I use Oracle for certain workloads because their ARM compute offering is very flexible and cost effective. They let you select CPU count and memory semi-separately, without charging a huge premium for it. You can have 64 CPUs and 64 GB RAM (max CPU, min RAM) or 1 CPU and 64 GB RAM (min CPU, max RAM). I say "semi-separately" because they don't allow less than 1 GB RAM or more than 64 GB per CPU. For the workloads I'm talking about, they need a lot of RAM compared to CPUs. So Oracle's offering is very attractive for it. I've also found that the CPUs significantly outperform even "high performance" dedicated Intel CPUs at other providers for one of my compute heavy workloads (I still don't understand how that could be the case, but I'll take it). It only underperforms my desktop i7-11700k by about 25%.
bastard_op 3 years ago

Anyone stupid enough to enter into Oracle licensing for ERP and financials in the first place simply moves to it eventually as Microsofties inevitably move to Azure. In the name of "better" native integration, ie it sucks less as at least Oracle knows how bad Oracle is to deal with.
Doesn't make it better, just makes for vasoline to make the shagging less painful.
nray 3 years ago

You'll care about it if you can't pay for you coffee at Starbucks or whatever. I'm not if there is overlap between Oracle's public cloud and their own hosted services, but a lot of hospitality runs on Oracle (formerly Micros Fidelio) Simphony, and they are moving their customers from on-prem to Oracle Cloud.
heavyset_go 3 years ago

It's cheaper than AWS and has a good free tier. I've worked with clients who use it because Oracle or they got a really good deal with them over AWS.
It's not something I'd choose right away, but there are use cases where it can be cheaper/free compared to other options.
lcenjoyer 3 years ago

Oracle's vendor lock-in should be given its own category in the Diagnostic and Statistical Manual of Mental Disorders
cypress66 3 years ago

I use it because it's much cheaper.
Bandwidth alone is an order of magnitude cheaper than AWS.
BryantD 3 years ago

Hosted Oracle database services.

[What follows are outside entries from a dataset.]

-- pv_equiv track=rewrite | github.com/hello-world0421/Algorithm-Code-Repository | tian_ti_sai/L1-050-2.py | fuction
-- ===== SOURCE A (Python) =====
-- import string
--
-- def fuction(L, N):
--     alphabet = string.ascii_lowercase
--     base = len(alphabet)
--     total_strings = base ** L
--     sequences = []
--
--     for i in range(total_strings - N + 1):
--         sequence = ''
--         temp = i
--         for _ in range(L):
--             sequence = alphabet[temp % base] + sequence
--             temp //= base
--         sequences.append(sequence)
--
--     return sequences
-- ===== SOURCE B (Python) =====
-- def fuction(L, N):
--     # Odometer enumeration: keep the current string's characters and step them
--     # in place like an odometer, instead of converting each index i to base 26
--     # with divmod from scratch.
--     count = 26 ** L - N + 1
--     chars = ['a'] * L
--     out = []
--     for _ in range(count):
--         out.append(''.join(chars))
--         for j in range(L - 1, -1, -1):
--             if chars[j] == 'z':
--                 chars[j] = 'a'
--             else:
--                 chars[j] = chr(ord(chars[j]) + 1)
--                 break
--     return out
-- ===== Notes on version B (the rewrite author's own statement) =====
-- stated objective: alternative
-- what changed: Replaces per-index base-26 conversion (L divmods and L string prepends for every index) with an in-place character odometer that is stepped once per output string, so each string costs amortized O(1) increments plus one join.
import Mathlib
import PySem

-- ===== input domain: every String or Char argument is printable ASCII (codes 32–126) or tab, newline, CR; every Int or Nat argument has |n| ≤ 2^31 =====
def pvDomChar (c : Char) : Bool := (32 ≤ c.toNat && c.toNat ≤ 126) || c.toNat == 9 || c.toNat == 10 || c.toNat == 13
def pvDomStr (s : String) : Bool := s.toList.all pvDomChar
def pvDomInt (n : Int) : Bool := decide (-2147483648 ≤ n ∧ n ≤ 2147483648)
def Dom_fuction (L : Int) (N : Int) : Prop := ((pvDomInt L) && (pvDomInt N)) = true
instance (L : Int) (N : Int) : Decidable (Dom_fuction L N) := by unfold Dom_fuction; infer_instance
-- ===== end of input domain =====

-- B replaces A's per-index base-26 divmod conversion with an in-place character
-- odometer stepped once per output string (alternative algorithm, same asymptotic cost).

-- ===== PORT A =====
-- A: for each i in range(26**L - N + 1), build the L-digit base-26 string of i
-- by repeated % and // (prepending characters).  Exponent uses L.toNat: faithful
-- on Pre_ (0 ≤ L); for negative L the Python raises and nothing is claimed.
def fuction (L : Int) (N : Int) : List String :=
  let alphabet : String := "abcdefghijklmnopqrstuvwxyz"
  let base : Int := 26
  let total_strings : Int := base ^ L.toNat
  (PySem.List.pyRange 0 (total_strings - N + 1) 1).foldl
    (fun seqs i =>
      let p := (PySem.List.pyRange 0 L 1).foldl
        (fun (st : String × Int) _ =>
          -- alphabet[temp % base]: the index is always in [0, 26), so pyGet? is
          -- always `some`; the 'a' default is never used.
          (((PySem.Str.pyGet? alphabet (PySem.Int.mod st.2 base)).getD 'a').toString ++ st.1,
           PySem.Int.floordiv st.2 base))
        ("", i)
      seqs ++ [p.1]) []

-- ===== PORT B =====
-- B's inner `for j in range(L-1, -1, -1): … break` walks the char list from its
-- right end; pvOdoStep is that walk written as recursion on the reversed list.
def pvOdoStep : List Char → List Char
  | [] => []
  | c :: t => if c == 'z' then 'a' :: pvOdoStep t else Char.ofNat (c.toNat + 1) :: t

def fuction_alt (L : Int) (N : Int) : List String :=
  let count : Int := (26 : Int) ^ L.toNat - N + 1   -- 26 ** L; L.toNat faithful on Pre_ (0 ≤ L)
  ((PySem.List.pyRange 0 count 1).foldl
    (fun (st : List String × List Char) _ =>
      (st.1 ++ [String.ofList st.2], (pvOdoStep st.2.reverse).reverse))
    ([], List.replicate L.toNat 'a')).1

-- ===== PRECONDITION & SPEC =====
-- Python A raises TypeError when L < 0 (26**L is a float, range() rejects it); B does too.
def Pre_fuction (L : Int) (N : Int) : Prop := 0 ≤ L
instance (L : Int) (N : Int) : Decidable (Pre_fuction L N) := by unfold Pre_fuction; infer_instance
def pvWitness_fuction : Int × Int := (1, 20)

def Spec_fuction (L : Int) (N : Int) (out : List String) : Prop := out = fuction_alt L N
instance (L : Int) (N : Int) (out : List String) : Decidable (Spec_fuction L N out) := by unfold Spec_fuction; infer_instance

-- ===== CLAIM (what is proved, stated in full; the proofs are below) =====
def Claim_equal_fuction : Prop := ∀ (L : Int) (N : Int), Dom_fuction L N → Pre_fuction L N → Spec_fuction L N (fuction L N)

-- ===== LEMMAS AND PROOFS =====

-- the d-th lowercase letter
def pvCh (d : Nat) : Char := ("abcdefghijklmnopqrstuvwxyz".toList).getD d 'a'

-- least-significant-first base-26 character digits of i, k of them
def pvDigits : Nat -> Nat -> List Char
  | 0, _ => []
  | k + 1, i => pvCh (i % 26) :: pvDigits k (i / 26)

theorem pv_alpha_get (m : Nat) (h : m < 26) :
    ("abcdefghijklmnopqrstuvwxyz".toList)[m]? = some (pvCh m) := by
  interval_cases m <;> decide

theorem pv_ch_succ (m : Nat) (h : m < 25) : Char.ofNat ((pvCh m).toNat + 1) = pvCh (m + 1) := by
  interval_cases m <;> decide

theorem pv_digits_zero (k : Nat) : pvDigits k 0 = List.replicate k 'a' := by
  induction k with
  | zero => rfl
  | succ k ih => simpa [pvDigits, List.replicate_succ, ih] using by decide

theorem pv_digits_snoc (k : Nat) : forall i, pvDigits (k + 1) i = pvDigits k i ++ [pvCh (i / 26 ^ k % 26)] := by
  induction k with
  | zero => intro i; simp [pvDigits]
  | succ k ih =>
    intro i
    show pvCh (i % 26) :: pvDigits (k + 1) (i / 26) = _
    rw [ih (i / 26)]
    simp [pvDigits, Nat.div_div_eq_div_mul, pow_succ']

-- the odometer step is the successor on digit lists
theorem pv_step_succ (k : Nat) : forall i, pvOdoStep (pvDigits k i) = pvDigits k (i + 1) := by
  induction k with
  | zero => intro i; rfl
  | succ k ih =>
    intro i
    show pvOdoStep (pvCh (i % 26) :: pvDigits k (i / 26)) = pvDigits (k + 1) (i + 1)
    by_cases h25 : i % 26 = 25
    · have h1 : (i + 1) % 26 = 0 := by omega
      have h2 : (i + 1) / 26 = i / 26 + 1 := by omega
      rw [h25]
      simp only [pvOdoStep, if_pos (show (pvCh 25 == 'z') = true from by decide), ih]
      show _ = pvCh ((i + 1) % 26) :: pvDigits k ((i + 1) / 26)
      rw [h1, h2, show pvCh 0 = 'a' from by decide]
    · have hm : i % 26 < 25 := by omega
      have h1 : (i + 1) % 26 = i % 26 + 1 := by omega
      have h2 : (i + 1) / 26 = i / 26 := by omega
      simp only [pvOdoStep, if_neg (show ¬ (pvCh (i % 26) == 'z') = true from by
        interval_cases h : (i % 26) <;> simp_all <;> decide)]
      show _ = pvCh ((i + 1) % 26) :: pvDigits k ((i + 1) / 26)
      rw [h1, h2, pv_ch_succ _ hm]

-- A's inner digit loop, fully characterised
theorem pv_innerA (k : Nat) : forall (i : Nat) (s : String),
    (PySem.List.pyRange 0 (k : Int) 1).foldl
      (fun (st : String × Int) _ =>
        (((PySem.Str.pyGet? "abcdefghijklmnopqrstuvwxyz" (PySem.Int.mod st.2 26)).getD 'a').toString ++ st.1,
         PySem.Int.floordiv st.2 26))
      (s, (i : Int))
    = (String.ofList (pvDigits k i).reverse ++ s, ((i / 26 ^ k : Nat) : Int)) := by
  induction k with
  | zero =>
    intro i s
    rw [PySem.List.pyRange_one_eq_nil (by omega)]
    simp [pvDigits]
  | succ k ih =>
    intro i s
    rw [show (((k + 1 : Nat)) : Int) = (k : Int) + 1 from by push_cast; ring,
        PySem.List.pyRange_one_succ_right (by positivity), List.foldl_append, ih]
    have hm : i / 26 ^ k % 26 < 26 := Nat.mod_lt _ (by norm_num)
    have e1 : PySem.Int.mod ((i / 26 ^ k : Nat) : Int) 26 = ((i / 26 ^ k % 26 : Nat) : Int) := by
      rw [PySem.Int.mod_eq_emod_of_pos (by norm_num)]; omega
    have e2 : PySem.Int.floordiv ((i / 26 ^ k : Nat) : Int) 26 = ((i / 26 ^ (k + 1) : Nat) : Int) := by
      rw [PySem.Int.floordiv_eq_ediv_of_pos (by norm_num), pow_succ, ← Nat.div_div_eq_div_mul]; omega
    simp only [List.foldl_cons, List.foldl_nil, e1, e2, PySem.Str.pyGet?_natCast,
      pv_alpha_get _ hm, Option.getD_some, Prod.mk.injEq]
    refine ⟨?_, trivial⟩
    apply String.toList_inj.mp
    simp [pv_digits_snoc, Char.toString]

-- B's outer loop, fully characterised
theorem pv_outerB (Ln : Nat) (n : Nat) :
    (PySem.List.pyRange 0 (n : Int) 1).foldl
      (fun (st : List String × List Char) _ =>
        (st.1 ++ [String.ofList st.2], (pvOdoStep st.2.reverse).reverse))
      ([], (pvDigits Ln 0).reverse)
    = ((List.range n).map (fun j => String.ofList (pvDigits Ln j).reverse), (pvDigits Ln n).reverse) := by
  induction n with
  | zero => rw [PySem.List.pyRange_one_eq_nil (by omega)]; simp
  | succ n ih =>
    rw [show (((n + 1 : Nat)) : Int) = (n : Int) + 1 from by push_cast; ring,
        PySem.List.pyRange_one_succ_right (by positivity), List.foldl_append, ih]
    simp [List.range_succ, pv_step_succ]

-- A's outer loop, fully characterised
theorem pv_outerA (Ln : Nat) (n : Nat) :
    (PySem.List.pyRange 0 (n : Int) 1).foldl
      (fun seqs i =>
        seqs ++ [((PySem.List.pyRange 0 (Ln : Int) 1).foldl
          (fun (st : String × Int) _ =>
            (((PySem.Str.pyGet? "abcdefghijklmnopqrstuvwxyz" (PySem.Int.mod st.2 26)).getD 'a').toString ++ st.1,
             PySem.Int.floordiv st.2 26))
          ("", i)).1]) []
    = (List.range n).map (fun j => String.ofList (pvDigits Ln j).reverse) := by
  induction n with
  | zero =>
    rw [show PySem.List.pyRange 0 (((0 : Nat) : Int)) 1 = [] from PySem.List.pyRange_one_eq_nil (by simp)]
    simp
  | succ n ih =>
    rw [show (((n + 1 : Nat)) : Int) = (n : Int) + 1 from by push_cast; ring,
        PySem.List.pyRange_one_succ_right (by positivity), List.foldl_append, ih]
    simp only [List.foldl_cons, List.foldl_nil, pv_innerA Ln n "", List.range_succ, List.map_append]
    congr 2
    exact String.toList_inj.mp (by simp)

-- ===== VERDICT (by name: the statement is the Claim_ definition above) =====
theorem fuction_spec : Claim_equal_fuction := by
  intro L N _ hL
  obtain ⟨Ln, rfl⟩ : ∃ n : Nat, L = (n : Int) := ⟨L.toNat, (Int.toNat_of_nonneg hL).symm⟩
  show fuction (Ln : Int) N = fuction_alt (Ln : Int) N
  unfold fuction fuction_alt
  simp only [Int.toNat_natCast]
  by_cases hneg : ((26 : Int) ^ Ln - N + 1) ≤ 0
  · rw [PySem.List.pyRange_one_eq_nil hneg]
    rfl
  · rw [show ((26 : Int) ^ Ln - N + 1) = ((((26 : Int) ^ Ln - N + 1).toNat : Nat) : Int) from by omega]
    rw [show List.replicate Ln 'a' = (pvDigits Ln 0).reverse from by
          rw [pv_digits_zero]; simp,
        pv_outerA Ln, pv_outerB Ln]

Otherwise, very favorable contract terms.
- hn_throwaway_99 3 years ago
  
  Thanks very much, was assuming they must be giving a sweetheart deal given that AWS and GCP have hosted Oracle DB solutions, and even Oracle itself touts running on Azure, https://www.oracle.com/cloud/azure/oracle-database-for-azure....
hamburglar 3 years ago

I just read a claim in the Wall Street Journal the other day that said Elon Musk supposedly just bought up their entire available fleet of GPU instances.
Edit: adding link [1] sorry for the paywall
[1] https://www.wsj.com/articles/the-ai-boom-runs-on-chips-but-i...

gtirloni 3 years ago

Cross cloud is really complex and error prone. You'll probably cause more outages than you'll prevent by going down that path.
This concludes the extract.